Thai tourism outlook gloomy

Thailand’s National Economic and Social Development Board (NESDB) said on Monday that the Bangkok violence had turned away millions of potential tourists, cutting revenues by 113 billion baht (3.47 billion dollars).

“There will only be about 13 million tourist arrivals this year, a three million drop from our original target of 16 million,” the think-tank said in a statement, noting tourist arrivals from within Asia had particularly declined.

Bill Heinecke, chief executive of the Minor Group, which, in addition to properties in Phuket, owns a Four Seasons hotel in the protest zone, said: “Directly, we’ve seen room cancellations of 100 million baht (3.07 million dollars).”

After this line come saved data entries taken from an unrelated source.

-- pv_equiv track=rewrite | github.com/HuynhToan2004/Unified-pipeline | phase2/processor.py | _heuristic_micro_flaw
-- ===== SOURCE A (Python) =====
-- def _heuristic_micro_flaw(text: str) -> str:
--     low = text.lower()
--     if any(k in low for k in ["baseline", "ablation"]):
--         return "Missing/ weak Baselines"
--     if any(k in low for k in ["novelty", "incremental"]):
--         return "Limited Novelty"
--     if any(k in low for k in ["citation", "prior work", "related work"]):
--         return "Missing Relevant Citations"
--     if any(k in low for k in ["proof", "theoretical", "assumption"]):
--         return "Weak Theoretical Justification/Proofs"
--     if any(k in low for k in ["typo", "grammar", "unclear", "writing"]):
--         return "General writing & Clarity issues"
--     if any(k in low for k in ["reproduce", "implementation", "code", "repository"]):
--         return "Insufficient Implementation Details"
--     if any(k in low for k in ["limitation", "failure case", "robustness"]):
--         return "Lack of Discussion on Limitations"
--     return "Insufficient Experimental Validation"
-- ===== SOURCE B (Python) =====
-- # B: instead of a priority cascade of early-return branches, scan ALL keywords
-- # (in alphabetical order, independent of priority) and keep the MINIMUM matched
-- # priority index; the index selects the label.  Correct because the cascade's
-- # answer is exactly the label of the smallest-priority matching keyword group.
--
-- KEYWORD_PRIORITY = {  # alphabetical; the value encodes the cascade's priority
--     "ablation": 0, "assumption": 3, "baseline": 0, "citation": 2, "code": 5,
--     "failure case": 6, "grammar": 4, "implementation": 5, "incremental": 1,
--     "limitation": 6, "novelty": 1, "prior work": 2, "proof": 3,
--     "related work": 2, "reproduce": 5, "repository": 5, "robustness": 6,
--     "theoretical": 3, "typo": 4, "unclear": 4, "writing": 4,
-- }
--
-- LABELS = [
--     "Missing/ weak Baselines",
--     "Limited Novelty",
--     "Missing Relevant Citations",
--     "Weak Theoretical Justification/Proofs",
--     "General writing & Clarity issues",
--     "Insufficient Implementation Details",
--     "Lack of Discussion on Limitations",
--     "Insufficient Experimental Validation",
-- ]
--
-- def _heuristic_micro_flaw(text: str) -> str:
--     low = text.lower()
--     best = len(LABELS) - 1
--     for kw, pri in KEYWORD_PRIORITY.items():
--         if pri < best and kw in low:
--             best = pri
--     return LABELS[best]
-- ===== Notes on version B (the rewrite author's own statement) =====
-- stated objective: alternative
-- what changed: Instead of A's first-match priority cascade of seven early-return branches, B scans a flat alphabetically-ordered keyword->priority map once, keeping the minimum matched priority index in an accumulator, and indexes a label list with it; correctness rests on the answer being the label of the smallest matching priority group, independent of scan order.
import Mathlib
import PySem

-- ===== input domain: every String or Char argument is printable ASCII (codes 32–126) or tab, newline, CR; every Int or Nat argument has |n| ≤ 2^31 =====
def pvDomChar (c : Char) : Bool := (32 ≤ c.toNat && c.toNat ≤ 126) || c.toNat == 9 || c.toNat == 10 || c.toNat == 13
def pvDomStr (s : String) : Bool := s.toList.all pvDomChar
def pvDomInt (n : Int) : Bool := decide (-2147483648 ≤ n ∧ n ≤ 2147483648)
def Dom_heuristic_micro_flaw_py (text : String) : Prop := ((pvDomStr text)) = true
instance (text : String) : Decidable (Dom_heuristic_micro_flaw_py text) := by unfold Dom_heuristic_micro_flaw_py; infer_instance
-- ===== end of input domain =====

-- B replaces A's priority cascade by a min-accumulator scan over an alphabetically ordered flat keyword->priority table (alternative algorithm: order-independent minimum matched priority instead of first-match cascade).


-- ===== PORT A =====
def heuristic_micro_flaw_py (text : String) : String :=
  let low := PySem.Str.lower text
  if ["baseline", "ablation"].any (fun k => PySem.Str.isIn k low) then
    "Missing/ weak Baselines"
  else if ["novelty", "incremental"].any (fun k => PySem.Str.isIn k low) then
    "Limited Novelty"
  else if ["citation", "prior work", "related work"].any (fun k => PySem.Str.isIn k low) then
    "Missing Relevant Citations"
  else if ["proof", "theoretical", "assumption"].any (fun k => PySem.Str.isIn k low) then
    "Weak Theoretical Justification/Proofs"
  else if ["typo", "grammar", "unclear", "writing"].any (fun k => PySem.Str.isIn k low) then
    "General writing & Clarity issues"
  else if ["reproduce", "implementation", "code", "repository"].any (fun k => PySem.Str.isIn k low) then
    "Insufficient Implementation Details"
  else if ["limitation", "failure case", "robustness"].any (fun k => PySem.Str.isIn k low) then
    "Lack of Discussion on Limitations"
  else
    "Insufficient Experimental Validation"

-- ===== PORT B =====
-- the KEYWORD_PRIORITY dict, in its (alphabetical) insertion order
def pvPairs : List (String × Nat) :=
  [ ("ablation", 0), ("assumption", 3), ("baseline", 0), ("citation", 2), ("code", 5),
    ("failure case", 6), ("grammar", 4), ("implementation", 5), ("incremental", 1),
    ("limitation", 6), ("novelty", 1), ("prior work", 2), ("proof", 3),
    ("related work", 2), ("reproduce", 5), ("repository", 5), ("robustness", 6),
    ("theoretical", 3), ("typo", 4), ("unclear", 4), ("writing", 4) ]

def pvLabels : List String :=
  [ "Missing/ weak Baselines",
    "Limited Novelty",
    "Missing Relevant Citations",
    "Weak Theoretical Justification/Proofs",
    "General writing & Clarity issues",
    "Insufficient Implementation Details",
    "Lack of Discussion on Limitations",
    "Insufficient Experimental Validation" ]

-- loop body: 'if pri < best and kw in low: best = pri'
def pvStep (low : String) (best : Nat) (p : String × Nat) : Nat :=
  if decide (p.2 < best) && PySem.Str.isIn p.1 low then p.2 else best

def heuristic_micro_flaw_py_alt (text : String) : String :=
  let low := PySem.Str.lower text
  let best := pvPairs.foldl (pvStep low) (pvLabels.length - 1)
  -- LABELS[best]: best is always < len(LABELS), so getD is exact here
  pvLabels.getD best ""

-- ===== PRECONDITION & SPEC =====
def Spec_heuristic_micro_flaw_py (text : String) (out : String) : Prop := out = heuristic_micro_flaw_py_alt text
instance (text : String) (out : String) : Decidable (Spec_heuristic_micro_flaw_py text out) := by unfold Spec_heuristic_micro_flaw_py; infer_instance

-- ===== CLAIM (what is proved, stated in full; the proofs are below) =====
def Claim_equal_heuristic_micro_flaw_py : Prop := ∀ (text : String), Dom_heuristic_micro_flaw_py text → Spec_heuristic_micro_flaw_py text (heuristic_micro_flaw_py text)

-- ===== LEMMAS AND PROOFS =====

-- pvPairs reordered so that each priority group is contiguous, in A's in-group order
def pvGrouped : List (String × Nat) :=
  [ ("baseline", 0), ("ablation", 0),
    ("novelty", 1), ("incremental", 1),
    ("citation", 2), ("prior work", 2), ("related work", 2),
    ("proof", 3), ("theoretical", 3), ("assumption", 3),
    ("typo", 4), ("grammar", 4), ("unclear", 4), ("writing", 4),
    ("reproduce", 5), ("implementation", 5), ("code", 5), ("repository", 5),
    ("limitation", 6), ("failure case", 6), ("robustness", 6) ]

lemma pvStep_eq (low : String) (b : Nat) (p : String × Nat) :
    pvStep low b p = if PySem.Str.isIn p.1 low = true then Nat.min b p.2 else b := by
  unfold pvStep
  cases h : PySem.Str.isIn p.1 low
  · simp
  · simp only [Bool.and_true, decide_eq_true_eq]
    split_ifs <;> simp only [Nat.min_def] <;> split_ifs <;> omega

lemma pvStep_comm (low : String) (b : Nat) (p q : String × Nat) :
    pvStep low (pvStep low b p) q = pvStep low (pvStep low b q) p := by
  rw [pvStep_eq, pvStep_eq, pvStep_eq, pvStep_eq]
  split_ifs <;> simp only [Nat.min_def] <;> split_ifs <;> omega

lemma pvFoldl_perm (low : String) {l1 l2 : List (String × Nat)} (h : l1.Perm l2) :
    ∀ b, l1.foldl (pvStep low) b = l2.foldl (pvStep low) b := by
  induction h with
  | nil => intro b; rfl
  | cons x _ ih => intro b; simpa using ih (pvStep low b x)
  | swap x y l => intro b; simp [List.foldl, pvStep_comm low b y x]
  | trans _ _ ih1 ih2 => intro b; exact (ih1 b).trans (ih2 b)

lemma pvPerm : pvPairs.Perm pvGrouped := by decide

-- one contiguous priority block collapses to a min with its 'any' test
lemma pvBlock (low : String) (k : Nat) (hk : k ≤ 7) :
    ∀ (l : List (String × Nat)), (∀ p ∈ l, p.2 = k) → ∀ X, X ≤ 7 →
      l.foldl (pvStep low) X =
        Nat.min X (if l.any (fun p => PySem.Str.isIn p.1 low) then k else 7) := by
  intro l
  induction l with
  | nil => intro _ X hX; simp [Nat.min_eq_left hX]
  | cons p l ih =>
    intro hall X hX
    have hp : p.2 = k := hall p (List.mem_cons_self ..)
    have hall' : ∀ q ∈ l, q.2 = k := fun q hq => hall q (List.mem_cons_of_mem _ hq)
    cases h : PySem.Str.isIn p.1 low
    · have hstep : pvStep low X p = X := by rw [pvStep_eq, h]; simp
      rw [List.foldl_cons, hstep, ih hall' X hX]
      simp only [List.any_cons, h, Bool.false_or]
    · have hstep : pvStep low X p = Nat.min X k := by rw [pvStep_eq, h, hp]; simp
      rw [List.foldl_cons, hstep, ih hall' _ (Nat.le_trans (Nat.min_le_left _ _) hX)]
      simp only [List.any_cons, h, Bool.true_or]
      split_ifs <;> simp only [Nat.min_def] <;> split_ifs <;> omega

-- the final comparison over the seven category booleans
lemma pvFinal (c0 c1 c2 c3 c4 c5 c6 : Bool) :
    pvLabels.getD
      (Nat.min (Nat.min (Nat.min (Nat.min (Nat.min (Nat.min (Nat.min 7
        (if c0 then 0 else 7)) (if c1 then 1 else 7)) (if c2 then 2 else 7))
        (if c3 then 3 else 7)) (if c4 then 4 else 7)) (if c5 then 5 else 7))
        (if c6 then 6 else 7)) "" =
    (if c0 then "Missing/ weak Baselines"
     else if c1 then "Limited Novelty"
     else if c2 then "Missing Relevant Citations"
     else if c3 then "Weak Theoretical Justification/Proofs"
     else if c4 then "General writing & Clarity issues"
     else if c5 then "Insufficient Implementation Details"
     else if c6 then "Lack of Discussion on Limitations"
     else "Insufficient Experimental Validation") := by
  cases c0 <;> cases c1 <;> cases c2 <;> cases c3 <;> cases c4 <;> cases c5 <;> cases c6 <;> rfl

-- grouped fold collapses to nested mins over the seven category tests
lemma pvGroupedFold (low : String) :
    List.foldl (pvStep low) 7 pvGrouped =
      Nat.min (Nat.min (Nat.min (Nat.min (Nat.min (Nat.min (Nat.min 7
        (if PySem.Str.isIn "baseline" low || (PySem.Str.isIn "ablation" low) then 0 else 7))
        (if PySem.Str.isIn "novelty" low || (PySem.Str.isIn "incremental" low) then 1 else 7))
        (if PySem.Str.isIn "citation" low || (PySem.Str.isIn "prior work" low || PySem.Str.isIn "related work" low) then 2 else 7))
        (if PySem.Str.isIn "proof" low || (PySem.Str.isIn "theoretical" low || PySem.Str.isIn "assumption" low) then 3 else 7))
        (if PySem.Str.isIn "typo" low || (PySem.Str.isIn "grammar" low || (PySem.Str.isIn "unclear" low || PySem.Str.isIn "writing" low)) then 4 else 7))
        (if PySem.Str.isIn "reproduce" low || (PySem.Str.isIn "implementation" low || (PySem.Str.isIn "code" low || PySem.Str.isIn "repository" low)) then 5 else 7))
        (if PySem.Str.isIn "limitation" low || (PySem.Str.isIn "failure case" low || PySem.Str.isIn "robustness" low) then 6 else 7) := by
  have e : pvGrouped =
      [("baseline",0),("ablation",0)] ++ ([("novelty",1),("incremental",1)] ++
      ([("citation",2),("prior work",2),("related work",2)] ++
      ([("proof",3),("theoretical",3),("assumption",3)] ++
      ([("typo",4),("grammar",4),("unclear",4),("writing",4)] ++
      ([("reproduce",5),("implementation",5),("code",5),("repository",5)] ++
      [("limitation",6),("failure case",6),("robustness",6)]))))) := rfl
  rw [e, List.foldl_append, List.foldl_append, List.foldl_append, List.foldl_append,
      List.foldl_append, List.foldl_append]
  rw [pvBlock low 0 (by omega) _ (by simp) 7 (by omega)]
  rw [pvBlock low 1 (by omega) _ (by simp) _ (Nat.le_trans (Nat.min_le_left _ _) (by omega))]
  rw [pvBlock low 2 (by omega) _ (by simp) _ (Nat.le_trans (Nat.min_le_left _ _) (Nat.le_trans (Nat.min_le_left _ _) (by omega)))]
  rw [pvBlock low 3 (by omega) _ (by simp) _ (Nat.le_trans (Nat.min_le_left _ _) (Nat.le_trans (Nat.min_le_left _ _) (Nat.le_trans (Nat.min_le_left _ _) (by omega))))]
  rw [pvBlock low 4 (by omega) _ (by simp) _ (Nat.le_trans (Nat.min_le_left _ _) (Nat.le_trans (Nat.min_le_left _ _) (Nat.le_trans (Nat.min_le_left _ _) (Nat.le_trans (Nat.min_le_left _ _) (by omega)))))]
  rw [pvBlock low 5 (by omega) _ (by simp) _ (Nat.le_trans (Nat.min_le_left _ _) (Nat.le_trans (Nat.min_le_left _ _) (Nat.le_trans (Nat.min_le_left _ _) (Nat.le_trans (Nat.min_le_left _ _) (Nat.le_trans (Nat.min_le_left _ _) (by omega))))))]
  rw [pvBlock low 6 (by omega) _ (by simp) _ (Nat.le_trans (Nat.min_le_left _ _) (Nat.le_trans (Nat.min_le_left _ _) (Nat.le_trans (Nat.min_le_left _ _) (Nat.le_trans (Nat.min_le_left _ _) (Nat.le_trans (Nat.min_le_left _ _) (Nat.le_trans (Nat.min_le_left _ _) (by omega)))))))]
  simp only [List.any_cons, List.any_nil, Bool.or_false]

-- ===== VERDICT (by name: the statement is the Claim_ definition above) =====
theorem heuristic_micro_flaw_py_spec : Claim_equal_heuristic_micro_flaw_py := by
  intro text _
  show heuristic_micro_flaw_py text = heuristic_micro_flaw_py_alt text
  simp only [heuristic_micro_flaw_py, heuristic_micro_flaw_py_alt]
  have hlen : pvLabels.length - 1 = 7 := rfl
  rw [hlen, pvFoldl_perm _ pvPerm, pvGroupedFold, ← pvFinal]
  simp only [List.any_cons, List.any_nil, Bool.or_false]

Peter Intrayota, vice-president of the Thai Hotels Association’s northern branch, said, “Our hotels and streets are empty. Tourists are just cancelling their bookings.”

However, the outlook for Phuket, though not specifically cited by the NESDB, looks considerably better than that for Thailand as a whole, with a 41% increase in arrivals at Phuket International Airport, compared to the same month last year.

Thaksin on the run

The Nation

One day after the Criminal Court issued an arrest warrant over terrorism charges, ex-prime minister Thaksin Shinawatra mounted a global PR blitz to claim his innocence and deny that he financed the red shirts’ burning of Bangkok.

Speaking to New York Times, Thaksin said he did not finance or organise the red-shirt movement, which ended on May 19 in one of the fiercest upheavals in modern Thai history.

“No, no, no,” he said. “I was in Paris – they sent my picture – shopping at Louis Vuitton with my daughter.”

He denied helping finance the red-shirt protest, saying the movement sustained itself through donations from both poor and wealthy supporters.

Thaksin also told the newspaper that he was only involved with the protest leaders from afar. “I am in contact with them and they ask for advice sometimes,” he said, adding, in a non sequitur, that the violent incidents had taken place while he was on his way to attend the Cannes Film Festival.

In his interview with the Globe and Mail, Thaksin refused to disclose his whereabouts. He said national reconciliation in Thailand was “still far away” now that the government had used a military crackdown to bring the two-month red-shirt rally to an end.

“The protesters, they were very angry. They were ready to die because they feel the injustice against them. They want to fight,” Thaksin was quoted as saying. “Those who survived are very angry. It’s not a good sign. I am very worried. I worry about the anger and I worry the government has cornered them instead of talking to them.”

Thaksin also accused Prime Minister Abhisit Vejjajiva’s government, which he described as a “junta”, of hunting down the red shirts. He added that he was ready to compromise.

“Those who survived are being hunted by the government. They are innocent people who are being hunted and detained. I’m more worried about that than myself,” he said. “What I’m concerned about is reconciliation in the country. The government uses the word reconciliation, then creates more conflict.”

Thaksin also gave a video-link interview in English to Australia’s ABC television channel, in which he spoke in broken sentences.

“I can assure this is very, surely politically motivated case, allegation. It is not really a it has no grounds. In my mind I always advocate peaceful protest and I always support my own people that we, Thailand, needs reconciliation. I’m always saying that and I always be.”